Nowhere else is this more apparent than in the works commissioned of Gwon by Hermès, for whom he has spent a year creating The Art of The Image_New Sculpture, a series of works celebrating the label’s theme for 2016, Nature at Full Gallop. The resulting pieces expand on the Deodorant Type series, with subjects ranging from animals (a white tiger, a fox, a snow leopard) to Korean national treasures, pieces from the venerable French fashion house’s ready-to-wear collections worn by Korean male model Sung Jin Park (known on Instagram as Teriyaki Papi) and accessories, namely the smiling Bolide 45 Shark bag taken from the Autumn/Winter 2016 collection.

As an artist who came of age during the boom and bust of the Korean art world, Gwon has been labelled in the past as ‘the artist with a lot of talent but no luck’. At the turn of the millennium, Gwon entered the local art scene at a time of considerable prosperity, when the demand for new artists’ work was high and the globalised Asian art market was enjoying a similar upswing.

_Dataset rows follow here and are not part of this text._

-- pv_equiv track=rewrite | github.com/kk7ds/chirp | chirp/drivers/kenwood_live.py | degsub
-- ===== SOURCE A (Python) =====
-- def degsub(minuend, subtrahend):
--     m = list(minuend)
--     s = list(subtrahend)
--     res = [None] * 3
--     for i in (2, 1):
--         res[i] = m[i] - s[i]
--         if res[i] < 0:
--             res[i] += 60
--             m[i-1] -= 1
--     res[0] = m[0] - s[0]
--     return tuple(res)
-- ===== SOURCE B (Python) =====
-- def degsub(minuend, subtrahend):
--     # Recursive right-to-left ripple subtraction over the zipped digit list:
--     # each level recurses on the tail, then normalizes the tail's head digit
--     # (adding 60 when negative) and charges the borrow to its own digit.
--     # The most significant digit is simply the last subtraction, unnormalized.
--     def go(pairs):
--         (m0, s0), *rest = pairs
--         if not rest:
--             return (m0 - s0,)
--         tail = go(rest)
--         if tail[0] < 0:
--             return (m0 - s0 - 1, tail[0] + 60) + tail[1:]
--         return (m0 - s0,) + tail
--     return go(list(zip(minuend, subtrahend)))
-- ===== Notes on version B (the rewrite author's own statement) =====
-- stated objective: alternative
-- what changed: Replaced A's index loop that mutates a result list and the minuend list in place with a pure structural recursion over the zipped digit list: each level recurses on the tail, normalizes the tail's head digit (+60 when negative) and charges the borrow to its own digit by subtraction; no mutation, no indices, no flags.
import Mathlib
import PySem

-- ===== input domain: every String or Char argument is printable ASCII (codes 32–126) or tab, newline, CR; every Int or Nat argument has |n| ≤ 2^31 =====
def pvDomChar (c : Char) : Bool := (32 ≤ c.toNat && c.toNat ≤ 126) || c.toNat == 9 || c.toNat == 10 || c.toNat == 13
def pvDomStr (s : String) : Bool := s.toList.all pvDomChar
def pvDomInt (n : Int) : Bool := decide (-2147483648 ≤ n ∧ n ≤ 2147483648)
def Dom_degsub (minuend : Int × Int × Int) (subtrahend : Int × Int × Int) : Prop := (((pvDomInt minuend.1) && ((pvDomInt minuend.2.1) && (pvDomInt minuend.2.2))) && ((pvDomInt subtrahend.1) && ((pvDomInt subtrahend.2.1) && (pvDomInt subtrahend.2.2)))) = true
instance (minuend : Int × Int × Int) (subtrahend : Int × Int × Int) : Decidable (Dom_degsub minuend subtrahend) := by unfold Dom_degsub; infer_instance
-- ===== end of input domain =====

-- B replaces A's mutating index loop with a pure structural recursion over the zipped digit list (objective: alternative decomposition).

-- ===== PORT A =====
def degsub (minuend : Int × Int × Int) (subtrahend : Int × Int × Int) : Int × Int × Int :=
  let m0 := minuend.1; let m1 := minuend.2.1; let m2 := minuend.2.2
  let s0 := subtrahend.1; let s1 := subtrahend.2.1; let s2 := subtrahend.2.2
  -- loop `for i in (2, 1)` unrolled; the mutated cells res[i] and m[i-1] are threaded as rebindings
  -- iteration i = 2
  let r2 := m2 - s2
  let m1 := if r2 < 0 then m1 - 1 else m1
  let r2 := if r2 < 0 then r2 + 60 else r2
  -- iteration i = 1
  let r1 := m1 - s1
  let m0 := if r1 < 0 then m0 - 1 else m0
  let r1 := if r1 < 0 then r1 + 60 else r1
  (m0 - s0, r1, r2)

-- ===== PORT B =====
-- B's recursive helper `go` over the zipped digit list (most significant first)
def degsubGo : List (Int × Int) → List Int
  | [] => []            -- unreachable: `go` is only applied to nonempty lists
  | (m0, s0) :: rest =>
    if rest.isEmpty then [m0 - s0]
    else
      match degsubGo rest with
      | [] => [m0 - s0]  -- unreachable
      | t :: ts => if t < 0 then (m0 - s0 - 1) :: (t + 60) :: ts else (m0 - s0) :: t :: ts

def degsub_alt (minuend : Int × Int × Int) (subtrahend : Int × Int × Int) : Int × Int × Int :=
  match degsubGo [(minuend.1, subtrahend.1), (minuend.2.1, subtrahend.2.1), (minuend.2.2, subtrahend.2.2)] with
  | [a, b, c] => (a, b, c)
  | _ => (0, 0, 0)      -- unreachable: the list has length 3

-- ===== PRECONDITION & SPEC =====
def Spec_degsub (minuend : Int × Int × Int) (subtrahend : Int × Int × Int) (out : Int × Int × Int) : Prop := out = degsub_alt minuend subtrahend
instance (minuend : Int × Int × Int) (subtrahend : Int × Int × Int) (out : Int × Int × Int) : Decidable (Spec_degsub minuend subtrahend out) := by unfold Spec_degsub; infer_instance

-- ===== CLAIM (what is proved, stated in full; the proofs are below) =====
def Claim_equal_degsub : Prop := ∀ (minuend : Int × Int × Int) (subtrahend : Int × Int × Int), Dom_degsub minuend subtrahend → Spec_degsub minuend subtrahend (degsub minuend subtrahend)

-- ===== LEMMAS AND PROOFS =====

-- ===== VERDICT (by name: the statement is the Claim_ definition above) =====
theorem degsub_spec : Claim_equal_degsub := by
  intro ⟨m0, m1, m2⟩ ⟨s0, s1, s2⟩ _
  unfold Spec_degsub degsub degsub_alt
  simp only [degsubGo, List.isEmpty]
  split_ifs <;> (try (exfalso; omega)) <;> simp <;> split_ifs <;> simp_all <;>
    first
      | omega
      | (rw [if_pos (show m1 - s1 < 1 by omega)] <;>
         simp only [Prod.mk.injEq, and_true, true_and] <;> omega)
      | (rw [if_neg (show ¬ m1 - s1 < 1 by omega)] <;>
         simp only [Prod.mk.injEq, and_true, true_and] <;> omega)
      | (rw [if_pos (show m1 < s1 by omega)] <;>
         simp only [Prod.mk.injEq, and_true, true_and] <;> omega)
      | (rw [if_neg (show ¬ m1 < s1 by omega)] <;>
         simp only [Prod.mk.injEq, and_true, true_and] <;> omega)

However, in correlation with the global recession of 2008, the local art market suffered a similar crash from which it has been unable to fully recover.

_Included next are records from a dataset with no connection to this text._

-- pv_equiv track=rewrite | github.com/kskkry/brains_q3 | src/transform.py | num_element
-- ===== SOURCE A (Python) =====
-- def num_element(smile, element="c"):
--     """
--     原子の数を数えるだけ
--     微妙に上がるとのこと
--     """
--     count = 0
--     smile += "a"
--     for index, s in enumerate(smile):
--         if element == "c":
--             #要塩素の場合
--             if (s == "c" or s == "C") and smile[index+1] != "l":
--                 count += 1
--         elif element == "o":
--             if s == "o" or s == "O":
--                 count += 1
--         elif element == "n":
--             if s == "n" or s == "N":
--                 count += 1
--         elif element == "s":
--             if s == "S" or s == "s":
--                 count += 1
--         elif element == "cl":
--             if (s == "l" and smile[index-1] == "C") or (s == "l" and smile[index-1] == "c"):
--                 count += 1
--         elif element == "br":
--             if (s == "B" and smile[index+1] == "r") or (s == "b" and smile[index+1] == "r"):
--                 count += 1
--         elif element == "f":
--             if s == "F" or s == "f":
--                 count += 1
--         elif element == "i":
--             if s == "I" or s == "i":
--                 count += 1
--         elif element == "na":
--             if (s == "N" and smile[index+1] == "a") or (s == "n" and smile[index+1] == "a"):
--                 count += 1
--
--     if element=="pt":
--         count = str(smile).count("Pt")
--         if count > 0:
--             count = 1
--     elif element=="sn":
--         count = str(smile).count("Sn")
--         if count > 0:
--             count = 1
--     elif element=="@":
--         count = str(smile).count("@")
--         if count > 0:
--             count = 1
--
--     return count
-- ===== SOURCE B (Python) =====
-- def _pairs(s, firsts, second):
--     """Adjacent positions whose first char is in `firsts` and whose next char is `second`."""
--     return sum(1 for a, b in zip(s, s[1:]) if a in firsts and b == second)
--
--
-- def num_element(smile, element="c"):
--     if element == "c":
--         return sum(ch in "cC" for ch in smile) - _pairs(smile, "cC", "l")
--     if element == "o":
--         return sum(ch in "oO" for ch in smile)
--     if element == "n":
--         return sum(ch in "nN" for ch in smile)
--     if element == "s":
--         return sum(ch in "sS" for ch in smile)
--     if element == "f":
--         return sum(ch in "fF" for ch in smile)
--     if element == "i":
--         return sum(ch in "iI" for ch in smile)
--     if element == "cl":
--         return _pairs(smile, "cC", "l")
--     if element == "br":
--         return _pairs(smile, "bB", "r")
--     if element == "na":
--         return _pairs(smile, "nN", "a")
--     if element == "pt":
--         return min(1, smile.count("Pt"))
--     if element == "sn":
--         return min(1, smile.count("Sn"))
--     if element == "@":
--         return min(1, smile.count("@"))
--     return 0
-- ===== Notes on version B (the rewrite author's own statement) =====
-- stated objective: simpler
-- what changed: Replaces A's sentinel-append plus enumerate/index-arithmetic scan with a dispatch to whole-string counts: per-character counts for single-letter elements, a zip-over-adjacent-pairs count for the two-character elements, and min(1, str.count) for Pt/Sn/@; the speedup is constant-factor, from C-level str operations instead of a per-character Python loop with indexing.
-- intended difference: When element is "na" and smile ends with a lowercase or uppercase letter N, A's appended sentinel fabricates a phantom match and returns one more than the number of Na/na occurrences; B returns the true occurrence count, which is the intended value. — e.g. on num_element("CN", "na"): A returns 1, B returns 0
import Mathlib
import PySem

“Even though the current situation is not very good, I believe it’s a good time for new forms of art to be introduced,” says Gwon. “I am an artist. It’s my job to carry on.”

Artist Osang Gwon poses alongside his work as seen in situ at the Hermès Sydney store
Credit: Supplied courtesy of Hermès

In light of his collaboration with Hermès in Australia, his residencies throughout Asia and exhibitions throughout Europe, America and the UK, I ask Gwon if he feels his luck has since changed as he approaches the end of his second decade as a working artist – in itself a sure sign of viability and success.

“You see, it is a relief because some people I know who were lucky in the early stages are no longer in the scene. I entered the art world at a young age, and there were times when my name was not recognised by anybody, but at the same time I never actually experienced a very big boom either, [so] it seems that my luck keeps on improving.

“I’m aware that behind the superficial appearance of success can be an element of misfortune. There’s an idea embedded into people who went to art school [that success] seems to be very splendid and luxurious. I believe that success is to live a peaceful and happy life. Not to live like Van Gogh, but like Claude Monet.”

The Art of The Image_New Sculpture is available to be viewed in the windows of the Hermès Sydney store at 135 elizabeth street until November 25.